-- pv_equiv track=rewrite | github.com/MM-Speech/VoxMind | scripts/think_dataset_s2s.py | _interleave_token_ids
-- ===== SOURCE A (Python) =====
-- from typing import Dict, List, Optional, Sequence, Tuple
--
-- AUDIO_GROUP_SIZE = 4
--
-- def _interleave_token_ids(
--     text_token_ids: Sequence[int],
--     audio_token_ids: Sequence[int],
--     pad_token_id: Optional[int],
-- ) -> List[int]:
--     if not text_token_ids:
--         return list(audio_token_ids)
--     if not audio_token_ids:
--         return list(text_token_ids)
--
--     interleaved: List[int] = []
--     audio_index = 0
--     total_audio = len(audio_token_ids)
--
--     for text_id in text_token_ids:
--         interleaved.append(text_id)
--         next_audio_index = min(total_audio, audio_index + AUDIO_GROUP_SIZE)
--         if next_audio_index > audio_index:
--             interleaved.extend(audio_token_ids[audio_index:next_audio_index])
--             audio_index = next_audio_index
--
--     while audio_index < total_audio:
--         if pad_token_id is not None:
--             interleaved.append(pad_token_id)
--         next_audio_index = min(total_audio, audio_index + AUDIO_GROUP_SIZE)
--         interleaved.extend(audio_token_ids[audio_index:next_audio_index])
--         audio_index = next_audio_index
--     return interleaved
-- ===== SOURCE B (Python) =====
-- from typing import List, Optional, Sequence
--
-- AUDIO_GROUP_SIZE = 4
--
-- def _interleave_token_ids(
--     text_token_ids: Sequence[int],
--     audio_token_ids: Sequence[int],
--     pad_token_id: Optional[int],
-- ) -> List[int]:
--     if not text_token_ids:
--         return list(audio_token_ids)
--     out: List[int] = []
--     for k, text_id in enumerate(text_token_ids):
--         out.append(text_id)
--         out.extend(audio_token_ids[AUDIO_GROUP_SIZE * k : AUDIO_GROUP_SIZE * k + AUDIO_GROUP_SIZE])
--     tail = list(audio_token_ids[AUDIO_GROUP_SIZE * len(text_token_ids):])
--     while tail:
--         if pad_token_id is not None:
--             out.append(pad_token_id)
--         out.extend(tail[:AUDIO_GROUP_SIZE])
--         tail = tail[AUDIO_GROUP_SIZE:]
--     return out
-- ===== Notes on version B (the rewrite author's own statement) =====
-- stated objective: alternative
-- what changed: B replaces A's mutable audio cursor (audio_index advanced with min inside the text loop, then a while loop over the same cursor) with closed-form slice arithmetic: enumerate(text) picks audio[4k:4k+4] directly, and the leftover groups are consumed by slicing a shrinking tail list, so no index state or min() survives.
import Mathlib
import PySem

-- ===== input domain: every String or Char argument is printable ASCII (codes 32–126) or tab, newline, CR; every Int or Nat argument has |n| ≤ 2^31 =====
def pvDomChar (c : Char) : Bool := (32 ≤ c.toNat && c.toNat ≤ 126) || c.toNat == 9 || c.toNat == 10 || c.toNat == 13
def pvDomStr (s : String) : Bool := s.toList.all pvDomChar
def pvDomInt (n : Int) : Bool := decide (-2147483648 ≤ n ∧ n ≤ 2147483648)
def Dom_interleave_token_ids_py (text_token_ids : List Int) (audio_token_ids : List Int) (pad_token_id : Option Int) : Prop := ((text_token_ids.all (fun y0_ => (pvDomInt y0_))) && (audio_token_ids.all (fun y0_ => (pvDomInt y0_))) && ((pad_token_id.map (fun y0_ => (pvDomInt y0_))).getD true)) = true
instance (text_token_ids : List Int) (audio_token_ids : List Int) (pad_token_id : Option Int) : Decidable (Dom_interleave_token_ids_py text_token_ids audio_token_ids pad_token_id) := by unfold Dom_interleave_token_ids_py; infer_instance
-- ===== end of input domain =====

-- B replaces A's mutable audio cursor with closed-form slice indices (enumerate) and a
-- shrinking-tail while loop; objective: simpler/alternative decomposition, same cost.

-- ===== PORT A =====
-- the trailing while loop of A: state = (interleaved, audio_index); terminates because
-- audio_index strictly increases towards total_audio
def interleaveAWhile (a : List Int) (pad : Option Int) (interleaved : List Int) (ai : Int) : List Int :=
  if _h : ai < (a.length : Int) then
    -- 'pre'/'next_audio_index' of the Python body are inlined here
    interleaveAWhile a pad
      ((match pad with
        | some p => interleaved ++ [p]
        | none => interleaved) ++
        PySem.List.slice a (some ai) (some (min (a.length : Int) (ai + 4))))
      (min (a.length : Int) (ai + 4))
  else interleaved
termination_by ((a.length : Int) - ai).toNat
decreasing_by
  omega

def interleave_token_ids_py (text_token_ids : List Int) (audio_token_ids : List Int) (pad_token_id : Option Int) : List Int :=
  if text_token_ids = [] then audio_token_ids
  else if audio_token_ids = [] then text_token_ids
  else
    let total : Int := (audio_token_ids.length : Int)
    let st := text_token_ids.foldl
      (fun (st : List Int × Int) text_id =>
        let interleaved := st.1 ++ [text_id]
        let nai := min total (st.2 + 4)
        if st.2 < nai then
          (interleaved ++ PySem.List.slice audio_token_ids (some st.2) (some nai), nai)
        else (interleaved, st.2))
      ([], 0)
    interleaveAWhile audio_token_ids pad_token_id st.1 st.2

-- ===== PORT B =====
-- the while loop of B: the tail itself shrinks by AUDIO_GROUP_SIZE each turn
def interleaveBWhile (pad : Option Int) (out : List Int) (tail : List Int) : List Int :=
  if h : tail = [] then out
  else
    -- the conditional pad-append of the Python body is inlined here
    interleaveBWhile pad
      ((match pad with
        | some p => out ++ [p]
        | none => out) ++ PySem.List.slice tail none (some 4))
      (PySem.List.slice tail (some 4) none)
termination_by tail.length
decreasing_by
  rw [PySem.List.slice_from tail (by omega : (0:Int) ≤ 4)]
  cases tail with
  | nil => exact absurd rfl h
  | cons x xs => simp

def interleave_token_ids_py_alt (text_token_ids : List Int) (audio_token_ids : List Int) (pad_token_id : Option Int) : List Int :=
  if text_token_ids = [] then audio_token_ids
  else
    let out := (PySem.List.enumerate text_token_ids).foldl
      (fun out kx =>
        out ++ [kx.2] ++ PySem.List.slice audio_token_ids (some (4 * kx.1)) (some (4 * kx.1 + 4)))
      []
    let tail := PySem.List.slice audio_token_ids (some (4 * (text_token_ids.length : Int))) none
    interleaveBWhile pad_token_id out tail

-- ===== PRECONDITION & SPEC =====
def Spec_interleave_token_ids_py (text_token_ids : List Int) (audio_token_ids : List Int) (pad_token_id : Option Int) (out : List Int) : Prop := out = interleave_token_ids_py_alt text_token_ids audio_token_ids pad_token_id
instance (text_token_ids : List Int) (audio_token_ids : List Int) (pad_token_id : Option Int) (out : List Int) : Decidable (Spec_interleave_token_ids_py text_token_ids audio_token_ids pad_token_id out) := by unfold Spec_interleave_token_ids_py; infer_instance

-- ===== CLAIM (what is proved, stated in full; the proofs are below) =====
def Claim_equal_interleave_token_ids_py : Prop := ∀ (text_token_ids : List Int) (audio_token_ids : List Int) (pad_token_id : Option Int), Dom_interleave_token_ids_py text_token_ids audio_token_ids pad_token_id → Spec_interleave_token_ids_py text_token_ids audio_token_ids pad_token_id (interleave_token_ids_py text_token_ids audio_token_ids pad_token_id)

-- ===== LEMMAS AND PROOFS =====

-- common reference shape: text interleaved with 4-groups of audio
def interT : List Int → List Int → List Int
  | [], _ => []
  | x :: ts, a => x :: (a.take 4 ++ interT ts (a.drop 4))

-- common reference shape of the trailing loop: remaining 4-groups, each preceded by the pad
def padT (pad : Option Int) : List Int → List Int
  | [] => []
  | x :: rest =>
    (match pad with | some p => [p] | none => []) ++
      ((x :: rest).take 4 ++ padT pad ((x :: rest).drop 4))
termination_by l => l.length
decreasing_by
  simp

theorem interT_nil_right : ∀ (t : List Int), interT t [] = t := by
  intro t; induction t with
  | nil => rfl
  | cons x ts ih => simp [interT, ih]

theorem drop_min_eq (a : List Int) (m : Nat) : a.drop (min a.length m) = a.drop m := by
  rcases le_total m a.length with h | h
  · rw [min_eq_right h]
  · rw [min_eq_left h]
    rw [List.drop_eq_nil_of_le le_rfl, List.drop_eq_nil_of_le h]

theorem take_min_eq (a : List Int) (i : Nat) :
    (a.drop i).take (min a.length (i + 4) - i) = (a.drop i).take 4 := by
  rcases le_total (i + 4) a.length with h | h
  · rw [min_eq_right h]; congr 1; omega
  · rw [min_eq_left h]
    rcases le_total a.length i with h2 | h2
    · rw [List.drop_eq_nil_of_le h2]; simp
    · rw [List.take_of_length_le (by simp only [List.length_drop]; omega),
        List.take_of_length_le (by simp only [List.length_drop]; omega)]

theorem foldA_eq (a : List Int) :
    ∀ (t : List Int) (i : Nat) (acc : List Int), i ≤ a.length →
      t.foldl
        (fun (st : List Int × Int) text_id =>
          let interleaved := st.1 ++ [text_id]
          let nai := min (a.length : Int) (st.2 + 4)
          if st.2 < nai then
            (interleaved ++ PySem.List.slice a (some st.2) (some nai), nai)
          else (interleaved, st.2))
        (acc, (i : Int))
      = (acc ++ interT t (a.drop i), ((min a.length (i + 4 * t.length) : Nat) : Int)) := by
  intro t
  induction t with
  | nil =>
    intro i acc hi
    simp [interT]
    omega
  | cons x ts ih =>
    intro i acc hi
    simp only [List.foldl_cons]
    by_cases hlt : i < a.length
    · have hmin : min (a.length : Int) ((i : Int) + 4) = ((min a.length (i + 4) : Nat) : Int) := by
        push_cast; omega
      have hcond : (i : Int) < min (a.length : Int) ((i : Int) + 4) := by omega
      rw [if_pos hcond]
      have hslice : PySem.List.slice a (some (i : Int)) (some (min (a.length : Int) ((i : Int) + 4)))
          = (a.drop i).take 4 := by
        rw [hmin, PySem.List.slice_natCast, take_min_eq]
      rw [hslice, hmin]
      rw [ih (min a.length (i + 4)) _ (by omega)]
      simp only [Prod.mk.injEq]
      constructor
      · simp [interT]
        rw [drop_min_eq]
      · simp only [List.length_cons]
        congr 1
        omega
    · have hi' : i = a.length := by omega
      have hcond : ¬ ((i : Int) < min (a.length : Int) ((i : Int) + 4)) := by omega
      rw [if_neg hcond]
      rw [ih i _ hi]
      simp only [Prod.mk.injEq]
      constructor
      · subst hi'
        simp [List.drop_length, interT, interT_nil_right]
      · simp only [List.length_cons]
        congr 1
        omega

theorem whileA_eq (a : List Int) (pad : Option Int) :
    ∀ (n : Nat) (i : Nat) (acc : List Int), i ≤ a.length → a.length - i ≤ n →
      interleaveAWhile a pad acc (i : Int) = acc ++ padT pad (a.drop i) := by
  intro n
  induction n with
  | zero =>
    intro i acc hi hn
    have : i = a.length := by omega
    subst this
    rw [interleaveAWhile.eq_def]
    simp [padT, List.drop_length]
  | succ n ih =>
    intro i acc hi hn
    rw [interleaveAWhile.eq_def]
    by_cases hlt : (i : Int) < (a.length : Int)
    · rw [dif_pos hlt]
      have hmin : min (a.length : Int) ((i : Int) + 4) = ((min a.length (i + 4) : Nat) : Int) := by
        push_cast; omega
      have hslice : PySem.List.slice a (some (i : Int)) (some (min (a.length : Int) ((i : Int) + 4)))
          = (a.drop i).take 4 := by
        rw [hmin, PySem.List.slice_natCast, take_min_eq]
      rw [hslice, hmin]
      rw [ih (min a.length (i + 4)) _ (by omega) (by omega)]
      have hne : a.drop i ≠ [] := by
        intro hcon
        have := List.drop_eq_nil_iff.mp hcon
        omega
      obtain ⟨y, ys, hys⟩ := List.exists_cons_of_ne_nil hne
      rw [hys]
      cases pad with
      | none =>
        simp only [padT]
        rw [← hys, List.drop_drop, drop_min_eq]
        simp
      | some p =>
        simp only [padT]
        rw [← hys, List.drop_drop, drop_min_eq]
        simp
    · rw [dif_neg hlt]
      have : i = a.length := by omega
      subst this
      simp [padT, List.drop_length]

theorem foldB_eq (a : List Int) :
    ∀ (t : List Int) (j : Nat) (acc : List Int),
      (PySem.List.enumerate t (j : Int)).foldl
        (fun out (kx : Int × Int) =>
          out ++ [kx.2] ++ PySem.List.slice a (some (4 * kx.1)) (some (4 * kx.1 + 4)))
        acc
      = acc ++ interT t (a.drop (4 * j)) := by
  intro t
  induction t with
  | nil => intro j acc; simp [PySem.List.enumerate_nil, interT]
  | cons x ts ih =>
    intro j acc
    rw [PySem.List.enumerate_cons, List.foldl_cons]
    have hslice : PySem.List.slice a (some (4 * (j : Int))) (some (4 * (j : Int) + 4))
        = (a.drop (4 * j)).take 4 := by
      have h1 : (4 * (j : Int)) = ((4 * j : Nat) : Int) := by push_cast; ring
      have h2 : (4 * (j : Int) + 4) = ((4 * j : Nat) : Int) + ((4 : Nat) : Int) := by
        push_cast; ring
      rw [h2, h1, PySem.List.slice_natCast_add]
    have hj1 : ((j : Int) + 1) = ((j + 1 : Nat) : Int) := by push_cast; ring
    rw [hslice, hj1, ih (j + 1)]
    simp [interT]
    have h3 : 4 * (j + 1) = 4 * j + 4 := by omega
    rw [h3]

theorem whileB_eq (pad : Option Int) :
    ∀ (n : Nat) (tail : List Int) (out : List Int), tail.length ≤ n →
      interleaveBWhile pad out tail = out ++ padT pad tail := by
  intro n
  induction n with
  | zero =>
    intro tail out h
    have : tail = [] := List.eq_nil_of_length_eq_zero (by omega)
    subst this
    rw [interleaveBWhile.eq_def]
    simp [padT]
  | succ n ih =>
    intro tail out h
    rw [interleaveBWhile.eq_def]
    by_cases hnil : tail = []
    · subst hnil; simp [padT]
    · rw [dif_neg hnil]
      have hto : PySem.List.slice tail none (some 4) = tail.take 4 := by
        rw [PySem.List.slice_to tail (by omega : (0:Int) ≤ 4)]
        congr 1
      have hfrom : PySem.List.slice tail (some 4) none = tail.drop 4 := by
        rw [PySem.List.slice_from tail (by omega : (0:Int) ≤ 4)]
        congr 1
      rw [hto, hfrom]
      rw [ih (tail.drop 4) _ (by simp; omega)]
      obtain ⟨y, ys, hys⟩ := List.exists_cons_of_ne_nil hnil
      rw [hys]
      cases pad with
      | none => simp only [padT]; rw [← hys]; simp
      | some p => simp only [padT]; rw [← hys]; simp

theorem alt_closed (t a : List Int) (pad : Option Int) (ht : t ≠ []) :
    interleave_token_ids_py_alt t a pad = interT t a ++ padT pad (a.drop (4 * t.length)) := by
  unfold interleave_token_ids_py_alt
  rw [if_neg ht]
  simp only []
  have hfrom : PySem.List.slice a (some (4 * (t.length : Int))) none = a.drop (4 * t.length) := by
    have h1 : (4 * (t.length : Int)) = ((4 * t.length : Nat) : Int) := by push_cast; ring
    rw [h1, PySem.List.slice_from a (by positivity)]
    simp
    omega
  rw [hfrom]
  rw [whileB_eq pad (a.drop (4 * t.length)).length _ _ le_rfl]
  have h0 : (0 : Int) = ((0 : Nat) : Int) := rfl
  rw [h0, foldB_eq a t 0 []]
  simp

-- ===== VERDICT (by name: the statement is the Claim_ definition above) =====
theorem interleave_token_ids_py_spec : Claim_equal_interleave_token_ids_py := by
  intro t a pad _
  unfold Spec_interleave_token_ids_py
  unfold interleave_token_ids_py
  by_cases ht : t = []
  · subst ht
    simp [interleave_token_ids_py_alt]
  · rw [if_neg ht]
    by_cases ha : a = []
    · subst ha
      rw [if_pos rfl, alt_closed t [] pad ht]
      simp [interT_nil_right, padT]
    · rw [if_neg ha]
      simp only []
      have h0 : (0 : Int) = ((0 : Nat) : Int) := rfl
      rw [h0, foldA_eq a t 0 [] (by omega)]
      simp only [List.nil_append]
      rw [whileA_eq a pad a.length (min a.length (0 + 4 * t.length)) _ (by omega) (by omega)]
      rw [drop_min_eq, alt_closed t a pad ht]
      simp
---
Aim of the task
In the material above, please find every line that includes the word "statement" and copy it.

Result of this task
-- ===== Notes on version B (the rewrite author's own statement) =====
-- ===== VERDICT (by name: the statement is the Claim_ definition above) =====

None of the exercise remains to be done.